(Beginning of MATERIAL SUPPLIED)

-- ===== LEMMAS AND PROOFS =====

-- the strict order "higher count first, ties by character code": both final lists are
-- permutations of the counted letters, strictly sorted by it, hence equal
def pvR (f : Char → Int) (a b : Char) : Prop := f b < f a ∨ (f a = f b ∧ a < b)

lemma pvR_antisymm (f : Char → Int) (a b : Char) (h1 : pvR f a b) (h2 : pvR f b a) : a = b := by
  rcases h1 with h1 | ⟨h1, h1'⟩ <;> rcases h2 with h2 | ⟨h2, h2'⟩ <;>
    first
      | exact absurd h2 (by omega)
      | exact absurd (lt_trans h1' h2') (lt_irrefl a)

lemma pvCharDash (i : Char) : (i.toNat == 45) = (i == '-') := by
  by_cases h : i = '-'
  · subst h; decide
  · have h2 : i.toNat ≠ 45 := fun hn => h (Char.ext (UInt32.toNat_inj.mp hn))
    simp [h, h2]

-- A's two-if counting step equals B's get-based counting step
lemma pvStep_eq :
    (fun (cont : PySem.Dict Char Int) (i : Char) =>
      let cont1 := if cont.contains i && !(i.toNat == 45) then cont.modify i 0 (· + 1) else cont
      if !cont1.contains i && !(i.toNat == 45) then cont1.insert i 1 else cont1)
    = (fun (d : PySem.Dict Char Int) (ch : Char) =>
      if ch ≠ '-' then d.insert ch (d.getD ch 0 + 1) else d) := by
  funext d i
  by_cases h : i = '-'
  · subst h; simp
  · have h45 : (i.toNat == 45) = false := by rw [pvCharDash]; simp [h]
    by_cases hc : d.contains i = true
    · simp only [h45, hc, Bool.not_false, Bool.and_true, PySem.Dict.modify,
        PySem.Dict.contains_insert_self, Bool.not_true, if_neg,
        Bool.false_eq_true, not_false_eq_true, h, ne_eq, if_pos]
    · have hc' : d.contains i = false := by simpa using hc
      simp only [h45, hc', Bool.not_false, Bool.and_true, if_neg, if_pos, Bool.false_eq_true,
        not_false_eq_true, h, ne_eq, PySem.Dict.getD_of_not_contains d 0 hc']
      norm_num

-- A's deletion loop is an items filter
lemma pvEraseFold (l : List Char) :
    ∀ (d : PySem.Dict Char Int),
      (l.foldl (fun c i => if c.contains i then c.erase i else c) d).items
        = d.items.filter (fun p => !l.contains p.1) := by
  induction l with
  | nil => intro d; simp
  | cons i l ih =>
    intro d
    have hstep : (if d.contains i then d.erase i else d).items
        = d.items.filter (fun p => !(p.1 == i)) := by
      by_cases hc : d.contains i = true
      · simp [hc, PySem.Dict.erase]
      · have hc' : d.contains i = false := by simpa using hc
        rw [if_neg (by simp [hc'])]
        have : ∀ p ∈ d.items, (!(p.1 == i)) = true := by
          intro p hp
          have hk : p.1 ∈ d.keys := List.mem_map_of_mem hp
          rw [PySem.Dict.contains_eq_decide_mem_keys] at hc'
          simp at hc'
          simp
          rintro rfl; exact hc' hk
        exact (List.filter_eq_self.mpr this).symm
    simp only [List.foldl_cons, ih, hstep, List.filter_filter]
    apply List.filter_congr
    intro p hp
    by_cases h : p.1 = i <;> by_cases h2 : p.1 ∈ l <;> simp [h, h2]

-- a list is the concatenation of its value-buckets taken over the distinct values
lemma pvPermFlatMapFilter {α κ : Type} [BEq κ] [LawfulBEq κ] (key : α → κ) :
    ∀ (vs : List κ) (l : List α), vs.Nodup → (∀ x ∈ l, key x ∈ vs) →
      l.Perm (vs.flatMap (fun v => l.filter (fun x => key x == v))) := by
  intro vs
  induction vs with
  | nil =>
    intro l _ hall
    have : l = [] := by
      cases l with
      | nil => rfl
      | cons x xs => exact absurd (hall x (by simp)) (by simp)
    simp [this]
  | cons v vs ih =>
    intro l hnd hall
    rw [List.flatMap_cons]
    have hmemv : v ∉ vs := (List.nodup_cons.mp hnd).1
    have htail : ∀ v' ∈ vs, l.filter (fun x => key x == v')
        = (l.filter (fun x => !(key x == v))).filter (fun x => key x == v') := by
      intro v' hv'
      rw [List.filter_filter]
      apply List.filter_congr
      intro x hx
      by_cases hk : key x = v'
      · have h0 : (key x == v) = false := by
          simp only [beq_eq_false_iff_ne]; rintro rfl; rw [hk] at hmemv; exact hmemv hv'
        simp [hk] at h0 ⊢
        simp [h0]
      · simp [hk]
    have hperm2 : (l.filter (fun x => !(key x == v))).Perm
        (vs.flatMap (fun v' => (l.filter (fun x => !(key x == v))).filter (fun x => key x == v'))) := by
      apply ih _ (List.nodup_cons.mp hnd).2
      intro x hx
      rw [List.mem_filter] at hx
      have := hall x hx.1
      simp only [List.mem_cons] at this
      rcases this with h | h
      · exfalso; rw [h] at hx; simpa using hx.2
      · exact h
    have hflat : (vs.flatMap (fun v' => l.filter (fun x => key x == v')))
        = vs.flatMap (fun v' => (l.filter (fun x => !(key x == v))).filter (fun x => key x == v')) := by
      apply List.flatMap_congr
      intro v' hv'
      exact htail v' hv'
    rw [hflat]
    exact (List.filter_append_perm _ l).symm.trans (List.Perm.append_left _ hperm2)

-- a Nodup-keys dict determines getD from items
lemma pvF_keys (f : Char → Int) (d : PySem.Dict Char Int) (hnd : d.keys.Nodup)
    (hf : ∀ p ∈ d.items, f p.1 = p.2) : ∀ a ∈ d.keys, f a = d.getD a 0 := by
  intro a ha
  rcases List.mem_map.mp ha with ⟨p, hp, rfl⟩
  rw [hf p hp, PySem.Dict.getD_of_mem_items d hp hnd]
-- pv_equiv track=rewrite | github.com/rbernardy/PDF_Accessibility_rrb_fork_try_two | lambda/pdf-report-generator/main.py | collect_all_columns
-- ===== SOURCE A (Python) =====
-- from typing import Dict, List, Optional, Any
--
-- def collect_all_columns(rows: List[Dict]) -> List[str]:
--     """
--     Collect all unique column names from all rows.
--
--     Orders columns as:
--     1. Basic file info columns
--     2. Status columns (report found, errors)
--     3. All 'before' columns (in order they appear in JSON)
--     4. All 'after' columns (in order they appear in JSON)
--
--     Args:
--         rows: List of row dictionaries
--
--     Returns:
--         Ordered list of all unique column names
--     """
--     # Use a list to preserve order of first appearance
--     all_columns_ordered = []
--     seen = set()
--
--     for row in rows:
--         for key in row.keys():
--             if key not in seen:
--                 all_columns_ordered.append(key)
--                 seen.add(key)
--
--     # Define column groups
--     basic_cols = ['file-path', 'file-name', 'original-filename', 'folder-path',
--                   'file-size-bytes', 'last-modified', 'page-count']
--
--     # Status columns - these come right after basic info
--     status_cols = ['before-report-found', 'before-report-error', 'before-error-type',
--                    'before-error-message', 'before-error-timestamp', 'after-report-found']
--
--     # Separate before and after columns (excluding status cols) - preserve order
--     before_cols = [c for c in all_columns_ordered
--                    if c.startswith('before') and c not in status_cols]
--     after_cols = [c for c in all_columns_ordered
--                   if c.startswith('after') and c not in status_cols]
--
--     # Any other columns that don't fit the above categories - preserve order
--     other_cols = [c for c in all_columns_ordered
--                   if c not in basic_cols
--                   and c not in status_cols
--                   and not c.startswith('before')
--                   and not c.startswith('after')]
--
--     # Filter status_cols to only include those that exist
--     status_cols = [c for c in status_cols if c in seen]
--     # Filter basic_cols to only include those that exist
--     basic_cols = [c for c in basic_cols if c in seen]
--
--     # Final order: basic -> status -> other -> before -> after
--     return basic_cols + status_cols + other_cols + before_cols + after_cols
-- ===== SOURCE B (Python) =====
-- from typing import Dict, List
--
-- BASIC_COLS = ['file-path', 'file-name', 'original-filename', 'folder-path',
--               'file-size-bytes', 'last-modified', 'page-count']
--
-- STATUS_COLS = ['before-report-found', 'before-report-error', 'before-error-type',
--                'before-error-message', 'before-error-timestamp', 'after-report-found']
--
--
-- def collect_all_columns(rows: List[Dict]) -> List[str]:
--     """Decorate-sort-undecorate: dedupe the keys once, then ONE stable sort by a
--     numeric rank that encodes (category, position-within-category)."""
--     keys = list(dict.fromkeys(k for row in rows for k in row.keys()))
--     width = len(keys) + 16
--
--     def sort_key(pair):
--         i, k = pair
--         if k in BASIC_COLS:
--             return BASIC_COLS.index(k)              # 0..6
--         if k in STATUS_COLS:
--             return 7 + STATUS_COLS.index(k)         # 7..12
--         if k.startswith('before'):
--             return 14 * width + i
--         if k.startswith('after'):
--             return 15 * width + i
--         return 13 * width + i                       # other
--
--     return [k for _, k in sorted(enumerate(keys), key=sort_key)]
-- ===== Notes on version B (the rewrite author's own statement) =====
-- stated objective: alternative
-- what changed: Replaced A's bucket-building (collect keys, then five separate filter scans concatenated) with decorate-sort-undecorate: dedupe the keys once and do ONE stable sort of the enumerated keys by a numeric rank encoding (category, position-within-category).
import Mathlib
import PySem

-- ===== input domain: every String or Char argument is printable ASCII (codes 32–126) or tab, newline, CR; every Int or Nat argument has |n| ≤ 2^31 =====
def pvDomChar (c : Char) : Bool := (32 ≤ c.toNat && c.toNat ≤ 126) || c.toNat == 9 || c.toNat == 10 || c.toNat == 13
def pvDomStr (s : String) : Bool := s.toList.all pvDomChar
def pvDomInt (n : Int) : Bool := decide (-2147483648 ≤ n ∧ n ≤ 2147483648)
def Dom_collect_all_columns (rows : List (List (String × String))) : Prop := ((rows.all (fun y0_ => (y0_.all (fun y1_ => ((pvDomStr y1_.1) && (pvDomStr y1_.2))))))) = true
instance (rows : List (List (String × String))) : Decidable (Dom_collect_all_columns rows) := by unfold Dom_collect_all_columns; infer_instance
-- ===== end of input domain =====

-- B replaces A's five bucket/filter passes by decorate-sort-undecorate: dedupe the keys once,
-- then one stable sort of the enumerated keys by a numeric category rank; objective: alternative.

-- ===== PORT A =====
def pvABasicCols : List String :=
  ["file-path", "file-name", "original-filename", "folder-path",
   "file-size-bytes", "last-modified", "page-count"]
-- pv_equiv track=rewrite | github.com/annie-elequin/download-drive-to-nas | app/jobs.py | _match_pending_file_index
-- ===== SOURCE A (Python) =====
-- from typing import Any
--
-- def _match_pending_file_index(files: list[dict[str, Any]], to_path: str) -> int | None:
--     norm = to_path.replace("\\", "/")
--     for i, f in enumerate(files):
--         if f.get("status") != "pending":
--             continue
--         name = (f.get("name") or "").replace("\\", "/")
--         if not name:
--             continue
--         if norm.endswith(name) or norm.rstrip("/").endswith(name.split("/")[-1]):
--             return i
--     for i, f in enumerate(files):
--         if f.get("status") == "pending":
--             return i
--     return None
-- ===== SOURCE B (Python) =====
-- def _match_pending_file_index(files, to_path):
--     # Backward scan: walk the list from the end, overwriting accumulators so
--     # the earliest (leftmost) candidates win; no early returns, no second pass.
--     norm = to_path.replace("\\", "/")
--     stripped = norm.rstrip("/")
--     match = None
--     first_pending = None
--     for i in range(len(files) - 1, -1, -1):
--         f = files[i]
--         if f.get("status") == "pending":
--             first_pending = i
--             name = (f.get("name") or "").replace("\\", "/")
--             if name and (norm.endswith(name) or stripped.endswith(name.split("/")[-1])):
--                 match = i
--     return match if match is not None else first_pending
-- ===== Notes on version B (the rewrite author's own statement) =====
-- stated objective: alternative
-- what changed: B replaces A's two forward early-return loops with a single backward scan (right fold) that overwrites a match accumulator and a first-pending accumulator so the leftmost candidates win, then picks match over fallback once at the end.
import Mathlib
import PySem

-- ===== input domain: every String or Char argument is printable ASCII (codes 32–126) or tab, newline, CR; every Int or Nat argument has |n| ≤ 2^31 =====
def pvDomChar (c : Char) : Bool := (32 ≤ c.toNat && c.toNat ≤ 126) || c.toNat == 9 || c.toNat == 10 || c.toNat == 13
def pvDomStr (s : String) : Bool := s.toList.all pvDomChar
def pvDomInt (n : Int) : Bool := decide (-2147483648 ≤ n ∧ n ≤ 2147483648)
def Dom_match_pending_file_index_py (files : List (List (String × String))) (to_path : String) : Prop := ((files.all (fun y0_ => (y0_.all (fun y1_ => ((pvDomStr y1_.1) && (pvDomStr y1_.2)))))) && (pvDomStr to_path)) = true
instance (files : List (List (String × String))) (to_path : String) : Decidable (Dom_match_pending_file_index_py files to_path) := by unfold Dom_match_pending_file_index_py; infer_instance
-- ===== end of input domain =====

-- B replaces A's two forward early-return loops with one backward scan whose two
-- accumulators are overwritten so the leftmost candidates win (objective: alternative).

-- shared primitive ports of the Python expressions both versions use
-- dict.get(k) on an association list: first match
def pvGet (f : List (String × String)) (k : String) : Option String :=
  (f.find? (fun p => p.1 == k)).map (·.2)

-- s.rstrip("/"): drop trailing '/' characters (exact for this single-character strip set)
def pvRstripSlash (s : String) : String :=
  String.ofList (s.toList.rdropWhile (· == '/'))

-- name.split("/")[-1] (name is a string, "/" nonempty, so split? is some and nonempty)
def pvLastSeg (name : String) : String :=
  ((PySem.Str.split? name "/").getD []).getLastD ""

-- ===== PORT A =====
-- first loop of A: first pending entry with nonempty normalized name matching the suffix test
def pvLoopMatch (norm : String) (files : List (List (String × String))) (i : Int) : Option Int :=
  match files with
  | [] => none
  | f :: rest =>
    if pvGet f "status" ≠ some "pending" then pvLoopMatch norm rest (i + 1)
    else
      let name := PySem.Str.replace ((pvGet f "name").getD "") "\\" "/"
      if name = "" then pvLoopMatch norm rest (i + 1)
      else if PySem.Str.endswith norm name
              || PySem.Str.endswith (pvRstripSlash norm) (pvLastSeg name) then some i
      else pvLoopMatch norm rest (i + 1)

-- second loop of A: index of the first pending entry
def pvLoopPending (files : List (List (String × String))) (i : Int) : Option Int :=
  match files with
  | [] => none
  | f :: rest =>
    if pvGet f "status" = some "pending" then some i
    else pvLoopPending rest (i + 1)

def match_pending_file_index_py (files : List (List (String × String))) (to_path : String) : Option Int :=
  let norm := PySem.Str.replace to_path "\\" "/"
  match pvLoopMatch norm files 0 with
  | some i => some i
  | none => pvLoopPending files 0

-- ===== PORT B =====
-- enumerate the list with Int indices starting at i (B folds over it from the right,
-- which is the backward index loop of Source B)
def pvEnumFrom (i : Int) (files : List (List (String × String))) : List (Int × List (String × String)) :=
  match files with
  | [] => []
  | f :: rest => (i, f) :: pvEnumFrom (i + 1) rest

-- one backward step of Source B's loop: overwrite the accumulators at index p.1
def pvStepB (norm stripped : String) (p : Int × List (String × String))
    (acc : Option Int × Option Int) : Option Int × Option Int :=
  if pvGet p.2 "status" = some "pending" then
    let name := PySem.Str.replace ((pvGet p.2 "name").getD "") "\\" "/"
    if name ≠ "" ∧ (PySem.Str.endswith norm name
          || PySem.Str.endswith stripped (pvLastSeg name)) = true then (some p.1, some p.1)
    else (acc.1, some p.1)
  else acc

def match_pending_file_index_py_alt (files : List (List (String × String))) (to_path : String) : Option Int :=
  let norm := PySem.Str.replace to_path "\\" "/"
  let stripped := pvRstripSlash norm
  let res := (pvEnumFrom 0 files).foldr (pvStepB norm stripped) (none, none)
  match res.1 with
  | some j => some j
  | none => res.2

-- ===== PRECONDITION & SPEC =====
def Spec_match_pending_file_index_py (files : List (List (String × String))) (to_path : String) (out : Option Int) : Prop := out = match_pending_file_index_py_alt files to_path
instance (files : List (List (String × String))) (to_path : String) (out : Option Int) : Decidable (Spec_match_pending_file_index_py files to_path out) := by unfold Spec_match_pending_file_index_py; infer_instance

-- ===== CLAIM (what is proved, stated in full; the proofs are below) =====
def Claim_equal_match_pending_file_index_py : Prop := ∀ (files : List (List (String × String))) (to_path : String), Dom_match_pending_file_index_py files to_path → Spec_match_pending_file_index_py files to_path (match_pending_file_index_py files to_path)

-- ===== LEMMAS AND PROOFS =====
-- the right fold computes exactly (A's first loop result, A's second loop result)
theorem foldrB_eq (norm : String) (files : List (List (String × String))) :
    ∀ (i : Int),
      (pvEnumFrom i files).foldr (pvStepB norm (pvRstripSlash norm)) (none, none) =
        (pvLoopMatch norm files i, pvLoopPending files i) := by
  induction files with
  | nil => intro i; rfl
  | cons f rest ih =>
    intro i
    simp only [pvEnumFrom, List.foldr_cons, ih, pvStepB, pvLoopMatch, pvLoopPending]
    by_cases hs : pvGet f "status" = some "pending"
    · rw [if_pos hs, if_neg (not_not_intro hs), if_pos hs]
      by_cases hn : PySem.Str.replace ((pvGet f "name").getD "") "\\" "/" = ""
      · rw [if_neg (fun h => h.1 hn), if_pos hn]
      · rw [if_neg hn]
        by_cases hm : (PySem.Str.endswith norm (PySem.Str.replace ((pvGet f "name").getD "") "\\" "/")
            || PySem.Str.endswith (pvRstripSlash norm)
              (pvLastSeg (PySem.Str.replace ((pvGet f "name").getD "") "\\" "/"))) = true
        · rw [if_pos ⟨hn, hm⟩, if_pos hm]
        · rw [if_neg (fun h => hm h.2), if_neg hm]
    · rw [if_neg hs, if_neg hs, if_pos hs]

-- ===== VERDICT (by name: the statement is the Claim_ definition above) =====
theorem match_pending_file_index_py_spec : Claim_equal_match_pending_file_index_py := by
  intro files to_path _
  show match_pending_file_index_py files to_path = match_pending_file_index_py_alt files to_path
  unfold match_pending_file_index_py match_pending_file_index_py_alt
  simp only [foldrB_eq]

(End of MATERIAL SUPPLIED)

Nothing but the lines from the start of the data above through the line with "lemma pvCharDash (i" should appear in your answer, copied exactly.

-- ===== LEMMAS AND PROOFS =====

-- the strict order "higher count first, ties by character code": both final lists are
-- permutations of the counted letters, strictly sorted by it, hence equal
def pvR (f : Char → Int) (a b : Char) : Prop := f b < f a ∨ (f a = f b ∧ a < b)

lemma pvR_antisymm (f : Char → Int) (a b : Char) (h1 : pvR f a b) (h2 : pvR f b a) : a = b := by
  rcases h1 with h1 | ⟨h1, h1'⟩ <;> rcases h2 with h2 | ⟨h2, h2'⟩ <;>
    first
      | exact absurd h2 (by omega)
      | exact absurd (lt_trans h1' h2') (lt_irrefl a)

lemma pvCharDash (i : Char) : (i.toNat == 45) = (i == '-') := by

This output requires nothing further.